- Born: 1973 (age 52–53) Chisikata, Espinar Province, Peru
- Occupations: poet, translator and lecturer of literature
- Writing career
- Language: Quechua, Spanish
- Genre: poetry

= Ch'aska Anka Ninawaman =

Peruvian writer

Ch'aska Anka Ninawaman (born Eugenia Carlos Ríos in Chisikata, Espinar Province, Peru) is a Quechua-language poet, translator and lecturer of literature.

== Early life and education==
Ch'aska Anka Ninawaman was born in the Quechua community of Chisikata in Espinar Province in the Department of Cuzco. At the age of six years, she moved to Yauri, and when she was seven, she had to move to Arequipa to work as a housemaid. At the age of 15 she returned to her hometown to study at the town's school.

As a young student, Ch'aska Anka Ninawaman changed her name from the Spanish Eugenia Carlos Ríos, which means in Quechua morning star (Venus), eagle and falcon of fire, "of my rebellious poetic people".

Anka Ninawaman moved to the city of Cusco and studied education at the National University of Saint Anthony the Abbot in Cuzco, where she wrote her undergraduate thesis with the title Literatura oral en la Escuela de Choqecancha which also contained Cusco Quechua literature. As there was no Peruvian professor available to talk with her in Quechua at an academic level to defend the thesis, Bruce Mannheim from the United States came to solve the problem.

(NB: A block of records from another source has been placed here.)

-- pv_equiv track=rewrite | github.com/totb123/X_device_inspector | X_device_ins/src/inspector1/isectorrepository.py | extract_coordinates
-- ===== SOURCE A (Python) =====
-- def extract_coordinates(dm_position_result):
--     coordinates_list = []
--     start_flag = False
--     for key, value in dm_position_result.items():
--         if key == 'coordinate_1': #!!! Алгоритм ненадежный. Тебе словарь не гарантирует порядок ключей. У тебя в какой-то момент coordinate_1 может оказаться не на первом месте.
--             start_flag = True
--         if start_flag:
--             coordinates_list.append(value) #!!! Я оставлял коммент по этому алгоритму на прошлом ревью. Можем вместе сесть и я тебе расскажу, как пройтись по этому словарю с помощью сорт.
--     return coordinates_list
-- ===== SOURCE B (Python) =====
-- def extract_coordinates(dm_position_result):
--     keys = list(dm_position_result.keys())
--     if 'coordinate_1' not in keys:
--         return []
--     idx = keys.index('coordinate_1')
--     return list(dm_position_result.values())[idx:]
-- ===== Notes on version B (the rewrite author's own statement) =====
-- stated objective: simpler
-- what changed: Replaced A's stateful flag-accumulator loop with a direct index lookup of 'coordinate_1' in the key list followed by a slice of the value list.
import Mathlib
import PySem

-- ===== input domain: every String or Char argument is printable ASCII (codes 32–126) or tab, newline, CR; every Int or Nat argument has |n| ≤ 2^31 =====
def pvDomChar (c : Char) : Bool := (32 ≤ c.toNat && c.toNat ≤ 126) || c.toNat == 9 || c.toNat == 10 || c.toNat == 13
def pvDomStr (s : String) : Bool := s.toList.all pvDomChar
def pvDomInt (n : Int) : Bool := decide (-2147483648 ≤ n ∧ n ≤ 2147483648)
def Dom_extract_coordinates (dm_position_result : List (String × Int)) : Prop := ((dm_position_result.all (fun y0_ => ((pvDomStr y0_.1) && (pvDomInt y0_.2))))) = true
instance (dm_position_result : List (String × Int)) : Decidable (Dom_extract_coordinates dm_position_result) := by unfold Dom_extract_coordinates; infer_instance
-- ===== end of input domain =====

-- B replaces A's flag-accumulator loop by an index lookup of 'coordinate_1' and a slice (simpler decomposition).
-- ===== PORT A =====
-- the for-loop over items with state (coordinates_list, start_flag), transliterated as structural recursion
def extract_coordinates_loopA : List (String × Int) → List Int → Bool → List Int
  | [], acc, _ => acc
  | (key, value) :: rest, acc, start_flag =>
    let start_flag' := if key == "coordinate_1" then true else start_flag
    let acc' := if start_flag' then acc ++ [value] else acc
    extract_coordinates_loopA rest acc' start_flag'

def extract_coordinates (dm_position_result : List (String × Int)) : List Int :=
  extract_coordinates_loopA dm_position_result [] false

-- ===== PORT B =====
-- keys.index + slice-from-a-nonnegative-in-range-index = List.idxOf? + drop (exact here)
def extract_coordinates_alt (dm_position_result : List (String × Int)) : List Int :=
  let keys := dm_position_result.map Prod.fst
  match keys.idxOf? "coordinate_1" with
  | none => []
  | some idx => (dm_position_result.map Prod.snd).drop idx

-- ===== PRECONDITION & SPEC =====
def Spec_extract_coordinates (dm_position_result : List (String × Int)) (out : List Int) : Prop := out = extract_coordinates_alt dm_position_result
instance (dm_position_result : List (String × Int)) (out : List Int) : Decidable (Spec_extract_coordinates dm_position_result out) := by unfold Spec_extract_coordinates; infer_instance

-- ===== CLAIM (what is proved, stated in full; the proofs are below) =====
def Claim_equal_extract_coordinates : Prop := ∀ (dm_position_result : List (String × Int)), Dom_extract_coordinates dm_position_result → Spec_extract_coordinates dm_position_result (extract_coordinates dm_position_result)

-- ===== LEMMAS AND PROOFS =====

theorem loopA_true (l : List (String × Int)) (acc : List Int) :
    extract_coordinates_loopA l acc true = acc ++ l.map Prod.snd := by
  induction l generalizing acc with
  | nil => simp [extract_coordinates_loopA]
  | cons kv rest ih =>
    obtain ⟨k, v⟩ := kv
    simp [extract_coordinates_loopA, ih]

theorem loopA_false (l : List (String × Int)) (acc : List Int) :
    extract_coordinates_loopA l acc false = acc ++ extract_coordinates_alt l := by
  induction l generalizing acc with
  | nil => simp [extract_coordinates_loopA, extract_coordinates_alt]
  | cons kv rest ih =>
    obtain ⟨k, v⟩ := kv
    by_cases hk : k = "coordinate_1"
    · subst hk
      simp [extract_coordinates_loopA, extract_coordinates_alt, loopA_true,
        List.idxOf?, List.findIdx?_cons]
    · have hk' : (k == "coordinate_1") = false := by simp [hk]
      have halt : extract_coordinates_alt ((k, v) :: rest) = extract_coordinates_alt rest := by
        simp only [extract_coordinates_alt, List.map_cons, List.idxOf?_cons, hk']
        cases h : (rest.map Prod.fst).idxOf? "coordinate_1" with
        | none => rfl
        | some i => simp [List.drop_succ_cons]
      simp only [extract_coordinates_loopA, hk', halt]
      simpa using ih acc

-- ===== VERDICT (by name: the statement is the Claim_ definition above) =====
theorem extract_coordinates_spec : Claim_equal_extract_coordinates := by
  intro l _
  unfold Spec_extract_coordinates extract_coordinates
  simpa using loopA_false l []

During her time in Cusco, shed worked as a Spanish-Quechua translator.

Ch'aska Anka Ninawaman did her master thesis in Social Science, specializing in Ethnic Studies, at the Latin American Faculty of Social Sciences in Quito.

== Career ==
Then, she moved to Paris to work as a lecturer at the INALCO (National Institute for Oriental Languages and Civilizations).

She published her first poetry book Ch'askaschay in Cusco Quechua with a Spanish translation in Quito in 2004. In Ecuador, she also learned Ecuadorian Kichwa, and therefore, she also wrote some poems published in Kichwa and others in Cusco Quechua for the book T'ika Chumpicha. In this books, Anka Ninawaman highlights that in her community and family there was all kind of non-written poetic repertoire she had heard from her childhood on. Therefore, according to Ch'aska, “T'ika Chumpicha responds to the poetry of the oral Quechua world”.

== Works ==
=== Poetry ===
- 2004: Ch'askaschay. Quito, Editorial Abya Yala, 167 pp. ISBN 997822355X, 9789978223550
- 2010: T’ika Chumpicha. Mama P’itikina. Poesía moderna en Kichwa ecuatoriano y Quechua peruano. Quito, Editorial Abya Yala.

=== Articles ===
- 2005: La producción literaria en el idioma quechua como una alternativa en el fortalecimiento de la identidad e interculturalidad. En: Ariruma Kowii & J. A. Fernández Silva (eds.). Identidad lingüística de los pueblos indígenas de la región andina. Quito: Universidad Andina Simón Bolívar, Sede Ecuador, Ediciones Abya-Yala / Roma: Instituto Ítalo-Latino Americano, pp. 153–177.
- 2007: T’ika Chumpicha. Poesía oral quechua-kichwa. Runasimipi puymamanta. Ómnibus N.º 13.
- 2011: Juego de enamoramiento en el Ejido : identidades e imaginarios de las jóvenes de Atápulo, Tesis. Quito, Universidad Politécnica Salesiana : FLACSO Ecuador.

== Bibliography ==
- Mancosu, Paola (2018). La autotraducción de Ch’aska Anka Ninawaman. Un análisis lingüístico del español andino. América Crítica, 2(1), 9-24. https://doi.org/10.13125/americacritica/3186.
- Mancosu, Paola (2019). Aproximaciones postcoloniales a la traducción de los poemas de Ch’aska Anka Ninawaman. Lingue e Linguaggi, 30, 151–161.
- Zevallos Aguilar, Ulises Juan (2011). Recent Peruvian Quechua poetry beyond Andean and neoliberal utopias. En: Kim Beauchesne & Alessandra Santos (eds.). The Utopian Impulse in Latin America. Basingstoke: Palgrave Macmillan. Chapter 14, pp. 275–294.